Sirius XM Hits 1 is a Top 40 radio station on Sirius XM Radio channel 2 and Dish Network channels 6002 and 099-02 (099-02 is only for Hopper users). Like most Sirius XM stations, it plays no commercials. The channel was formerly known as US-1 until 2004. The name is a take-off of VH1, whose name was originally an abbreviation of "Video Hits 1". Vh1 Satellite Radio once existed on XM but the channel was discontinued prior to the merger.

Following the merger, SiriusXM Hits 1 programming simulcasted on XM 20 On 20 from 9p.m. to noon Eastern for 2 years, where it was announced as Sirius XM Hits 1 On 20 on 20.

On May 4, 2011, at 12:01am EST, Hits 1 moved to channel 2 for Sirius radios, XM radios, and on SiriusXM Online.

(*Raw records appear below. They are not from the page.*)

-- pv_equiv track=rewrite | github.com/Fernando-Houston/Core-Agent-Architecture | T3_Agent_Population_Engine/enrich_cross_domain.py | extract_geo_insights
-- ===== SOURCE A (Python) =====
-- from collections import defaultdict
-- from typing import Dict, List, Any
--
-- def extract_geo_insights(location: str, entries: List[Dict]) -> List[str]:
--     """Extract insights for a geographic area"""
--     insights = []
--
--     # Count agent perspectives
--     agent_counts = defaultdict(int)
--     for entry in entries:
--         agent_counts[entry['agent']] += 1
--
--     insights.append(f"{len(agent_counts)} different intelligence domains active in {location}")
--
--     # Look for specific patterns
--     has_market = any('Market' in e['agent'] for e in entries)
--     has_env = any('Environmental' in e['agent'] for e in entries)
--     has_tech = any('Technology' in e['agent'] for e in entries)
--
--     if has_market and has_tech:
--         insights.append(f"{location} shows tech-driven market growth potential")
--     if has_env and has_market:
--         insights.append(f"Environmental factors may impact {location} development")
--
--     return insights
-- ===== SOURCE B (Python) =====
-- def extract_geo_insights(location, entries):
--     """Sort the agent names once; count domains by scanning the sorted list for
--     adjacent changes, and answer the pattern queries against that sorted list."""
--     names = sorted(e['agent'] for e in entries)
--     domains = 0
--     prev = None
--     for n in names:
--         if prev != n:
--             domains += 1
--         prev = n
--
--     def has(pattern):
--         return any(pattern in n for n in names)
--
--     insights = [f"{domains} different intelligence domains active in {location}"]
--     if has('Market') and has('Technology'):
--         insights.append(f"{location} shows tech-driven market growth potential")
--     if has('Environmental') and has('Market'):
--         insights.append(f"Environmental factors may impact {location} development")
--     return insights
-- ===== Notes on version B (the rewrite author's own statement) =====
-- stated objective: alternative
-- what changed: B sorts the agent names once and then counts distinct domains by a single adjacent-change scan of the sorted list (instead of A's defaultdict counting loop), and evaluates the three pattern flags as queries against that sorted name list.
import Mathlib
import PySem

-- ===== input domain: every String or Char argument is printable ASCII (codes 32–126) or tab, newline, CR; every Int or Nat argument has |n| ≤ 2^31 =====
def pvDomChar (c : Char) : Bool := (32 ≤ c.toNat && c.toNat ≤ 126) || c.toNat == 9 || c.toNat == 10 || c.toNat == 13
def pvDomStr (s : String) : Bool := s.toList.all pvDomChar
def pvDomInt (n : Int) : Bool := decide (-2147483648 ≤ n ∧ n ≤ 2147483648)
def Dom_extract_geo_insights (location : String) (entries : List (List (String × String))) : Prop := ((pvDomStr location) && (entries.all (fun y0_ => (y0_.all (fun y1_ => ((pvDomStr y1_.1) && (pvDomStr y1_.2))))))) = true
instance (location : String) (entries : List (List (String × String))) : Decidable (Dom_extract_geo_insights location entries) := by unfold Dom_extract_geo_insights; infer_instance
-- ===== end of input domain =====

-- B sorts the agent names once and reads everything off the sorted list:
-- an adjacent-change scan counts the distinct domains (replacing A's count dict)
-- and the pattern flags are queried against the sorted names (objective: alternative).

-- ===== PORT A =====
-- entry['agent']; Pre_ guarantees the key is present (Python raises KeyError otherwise)
def pvAgent (e : List (String × String)) : String :=
  ((PySem.Dict.mk e).get? "agent").getD ""

def extract_geo_insights (location : String) (entries : List (List (String × String))) : List String :=
  let agent_counts : PySem.Dict String Int :=
    entries.foldl (fun d e => d.modify (pvAgent e) 0 (· + 1)) PySem.Dict.empty
  let insights : List String :=
    [PySem.Int.toStr (agent_counts.size : Int) ++ " different intelligence domains active in " ++ location]
  let has_market := entries.any (fun e => PySem.Str.isIn "Market" (pvAgent e))
  let has_env := entries.any (fun e => PySem.Str.isIn "Environmental" (pvAgent e))
  let has_tech := entries.any (fun e => PySem.Str.isIn "Technology" (pvAgent e))
  let insights := if has_market && has_tech then
      insights ++ [location ++ " shows tech-driven market growth potential"] else insights
  let insights := if has_env && has_market then
      insights ++ ["Environmental factors may impact " ++ location ++ " development"] else insights
  insights

-- ===== PORT B =====
-- one step of B's adjacent-change scan over the sorted names
def pvCountStep (st : Int × Option String) (n : String) : Int × Option String :=
  (if st.2 = some n then st.1 else st.1 + 1, some n)

-- B's helper 'has(pattern)'
def pvHas (names : List String) (pattern : String) : Bool :=
  names.any (fun n => PySem.Str.isIn pattern n)

def extract_geo_insights_alt (location : String) (entries : List (List (String × String))) : List String :=
  let names := PySem.List.sorted (entries.map pvAgent) (fun x => x) false
  let domains := (names.foldl pvCountStep ((0 : Int), (none : Option String))).1
  let insights : List String :=
    [PySem.Int.toStr domains ++ " different intelligence domains active in " ++ location]
  let insights := if pvHas names "Market" && pvHas names "Technology" then
      insights ++ [location ++ " shows tech-driven market growth potential"] else insights
  if pvHas names "Environmental" && pvHas names "Market" then
      insights ++ ["Environmental factors may impact " ++ location ++ " development"] else insights

-- ===== PRECONDITION & SPEC =====
-- Pre_ excludes entries without an 'agent' key, where A (and B) raise KeyError.
def Pre_extract_geo_insights (location : String) (entries : List (List (String × String))) : Prop :=
  entries.all (fun e => (PySem.Dict.mk e).contains "agent") = true
instance (location : String) (entries : List (List (String × String))) : Decidable (Pre_extract_geo_insights location entries) := by unfold Pre_extract_geo_insights; infer_instance

def pvWitness_extract_geo_insights : String × (List (List (String × String))) :=
  ("Houston", [[("agent", "Market Intel")], [("agent", "Technology")]])

def Spec_extract_geo_insights (location : String) (entries : List (List (String × String))) (out : List String) : Prop := out = extract_geo_insights_alt location entries
instance (location : String) (entries : List (List (String × String))) (out : List String) : Decidable (Spec_extract_geo_insights location entries out) := by unfold Spec_extract_geo_insights; infer_instance

-- ===== CLAIM =====
def Claim_equal_extract_geo_insights : Prop := ∀ (location : String) (entries : List (List (String × String))), Dom_extract_geo_insights location entries → Pre_extract_geo_insights location entries → Spec_extract_geo_insights location entries (extract_geo_insights location entries)

-- ===== LEMMAS AND PROOFS =====

lemma pvCardInsertErase (t : Finset String) (x : String) :
    (insert x t).card = (t.erase x).card + 1 := by
  by_cases h : x ∈ t
  · rw [Finset.card_insert_of_mem h, Finset.card_erase_of_mem h]
    have : 1 ≤ t.card := Finset.card_pos.mpr ⟨x, h⟩
    omega
  · rw [Finset.card_insert_of_notMem h, Finset.erase_eq_of_notMem h]

-- B's scan after a previous element p that bounds the rest of a sorted list:
-- it adds one per distinct element other than p.
lemma pvCountStep_foldl_some (s : List String) (hs : s.Pairwise (· ≤ ·)) :
    ∀ (d : Int) (p : String), (∀ x ∈ s, p ≤ x) →
      (s.foldl pvCountStep (d, some p)).1 = d + ((s.toFinset.erase p).card : Int) := by
  induction s with
  | nil => intro d p _; simp
  | cons x xs ih =>
      intro d p hp
      have hx : ∀ y ∈ xs, x ≤ y := by
        intro y hy; exact (List.pairwise_cons.mp hs).1 y hy
      have ih' := ih (List.pairwise_cons.mp hs).2
      by_cases hxp : p = x
      · subst hxp
        have hstep : pvCountStep (d, some p) p = (d, some p) := by simp [pvCountStep]
        simp only [List.foldl_cons, hstep]
        rw [ih' d p hx]
        congr 2
        rw [List.toFinset_cons, Finset.erase_insert_eq_erase]
      · have hpx : p < x := lt_of_le_of_ne (hp x (List.mem_cons_self)) hxp
        have hstep : pvCountStep (d, some p) x = (d + 1, some x) := by
          simp [pvCountStep]; exact hxp
        simp only [List.foldl_cons, hstep]
        rw [ih' (d + 1) x hx]
        have hpnot : p ∉ (x :: xs) := by
          intro hmem
          rcases List.mem_cons.mp hmem with h | h
          · exact hxp h
          · exact absurd (hx p h) (not_le.mpr hpx)
        have h1 : (x :: xs).toFinset.erase p = (x :: xs).toFinset := by
          apply Finset.erase_eq_of_notMem
          simpa using hpnot
        have h2 : (x :: xs).toFinset = insert x xs.toFinset := by simp
        rw [h1, h2, pvCardInsertErase]
        push_cast
        ring

-- B's full scan of a sorted list counts the distinct elements.
lemma pvCountStep_foldl (s : List String) (hs : s.Pairwise (· ≤ ·)) :
    (s.foldl pvCountStep ((0 : Int), (none : Option String))).1 = (s.toFinset.card : Int) := by
  cases s with
  | nil => simp
  | cons x xs =>
      have hx : ∀ y ∈ xs, x ≤ y := by
        intro y hy; exact (List.pairwise_cons.mp hs).1 y hy
      have hstep : pvCountStep ((0 : Int), (none : Option String)) x = (1, some x) := by
        simp [pvCountStep]
      simp only [List.foldl_cons, hstep]
      rw [pvCountStep_foldl_some xs (List.pairwise_cons.mp hs).2 1 x hx]
      have h2 : (x :: xs).toFinset = insert x xs.toFinset := by simp
      rw [h2, pvCardInsertErase]
      push_cast
      ring

-- A's dict of counts has the distinct agent names as keys; its size is the
-- cardinality of the set of names.
lemma size_counts (l : List (List (String × String))) :
    (l.foldl (fun d e => d.modify (pvAgent e) 0 (· + 1)) (PySem.Dict.empty : PySem.Dict String Int)).size =
      (l.map pvAgent).toFinset.card := by
  have h := PySem.Dict.keys_foldl_modify_key l pvAgent 0
      (fun _ _ => (· + 1)) (PySem.Dict.empty (κ := String) (ν := Int))
  have h' := congrArg List.length h
  have hset : PySem.Set.update (PySem.Dict.empty (κ := String) (ν := Int)).keys (l.map pvAgent)
      = PySem.List.dedup (l.map pvAgent) := by
    simp [PySem.Dict.keys, PySem.Dict.empty, PySem.List.dedup_eq_ofList, PySem.Set.ofList,
      PySem.Set.update, PySem.Set.empty]
  rw [hset] at h'
  have hnodup : (PySem.List.dedup (l.map pvAgent)).Nodup := PySem.List.nodup_dedup _
  have hfin : (PySem.List.dedup (l.map pvAgent)).toFinset = (l.map pvAgent).toFinset := by
    apply Finset.ext; intro a
    simp
  have hlen : (PySem.List.dedup (l.map pvAgent)).length = (l.map pvAgent).toFinset.card := by
    rw [← hfin]
    exact (List.toFinset_card_of_nodup hnodup).symm
  rw [← hlen]
  simpa [PySem.Dict.size, PySem.Dict.keys] using h'

theorem extract_geo_insights_eq (location : String) (entries : List (List (String × String))) :
    extract_geo_insights location entries = extract_geo_insights_alt location entries := by
  unfold extract_geo_insights extract_geo_insights_alt
  have hperm : (PySem.List.sorted (entries.map pvAgent) (fun x => x) false).Perm (entries.map pvAgent) :=
    PySem.List.sorted_perm _ _ _
  have hpair : (PySem.List.sorted (entries.map pvAgent) (fun x => x) false).Pairwise (· ≤ ·) := by
    simpa using PySem.List.sorted_pairwise (entries.map pvAgent) (fun x => x)
  have hcount : ((PySem.List.sorted (entries.map pvAgent) (fun x => x) false).foldl pvCountStep
      ((0 : Int), (none : Option String))).1 = ((entries.map pvAgent).toFinset.card : Int) := by
    rw [pvCountStep_foldl _ hpair, List.toFinset_eq_of_perm _ _ hperm]
  have hany : ∀ pat : String, pvHas (PySem.List.sorted (entries.map pvAgent) (fun x => x) false) pat
      = entries.any (fun e => PySem.Str.isIn pat (pvAgent e)) := by
    intro pat
    unfold pvHas
    rw [hperm.any_eq, List.any_map]
    rfl
  simp only [size_counts, hcount, hany]

-- ===== VERDICT =====
theorem extract_geo_insights_spec : Claim_equal_extract_geo_insights := by
  intro location entries _ _
  unfold Spec_extract_geo_insights
  exact extract_geo_insights_eq location entries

On Dish Network, SiriusXM Hits 1 is carried on channels 6002 and 099-02.

The Weekend Countdown 
Every week, Hits 1 counts down their top 45 songs, usually ranked by airplay. Songs can stay on the Countdown anywhere from one week to over twenty weeks. However, in May 2020, The Weekend Countdown switched to 30 songs.

Year End Countdown 
Most years, Hits 1 counts down their year end countdown, usually ranked by spins throughout the year. The countdowns usually have the same amount of songs as the weekend countdowns, but at times can be different. In 2012, Hits 1 only ranked the 14 songs that hit #1 that year. In 2010, and throughout 2013 to 2019, the year end was 45 songs to match the weekend countdown. From 2020 to 2022, the countdown was 30 songs, just like the weekend countdown. There are instances where Hits 1 doesn't even do a year end countdown, such as in 2011.

Year End Number Ones

HitBound 
HitBound is a weekly program airing on Saturday at 9am and Sunday at noon highlighting new music on SiriusXM Hits 1. HitBound is primarily hosted by Mikey Piff but will occasionally feature guest hosts (usually artists with music featured on the show).

Songs that debut on SiriusXM Hits 1 primarily start airing on HitBound before "graduating" to The Weekend Countdown.

On occasion, popular celebrities or artists will guest host The Weekend Countdown and HitBound (promoted as a "Weekend Takeover"). Notable HitBound guest hosts include Timeflies, Jason Derulo and Britney Spears (as a "Weekend Takeover").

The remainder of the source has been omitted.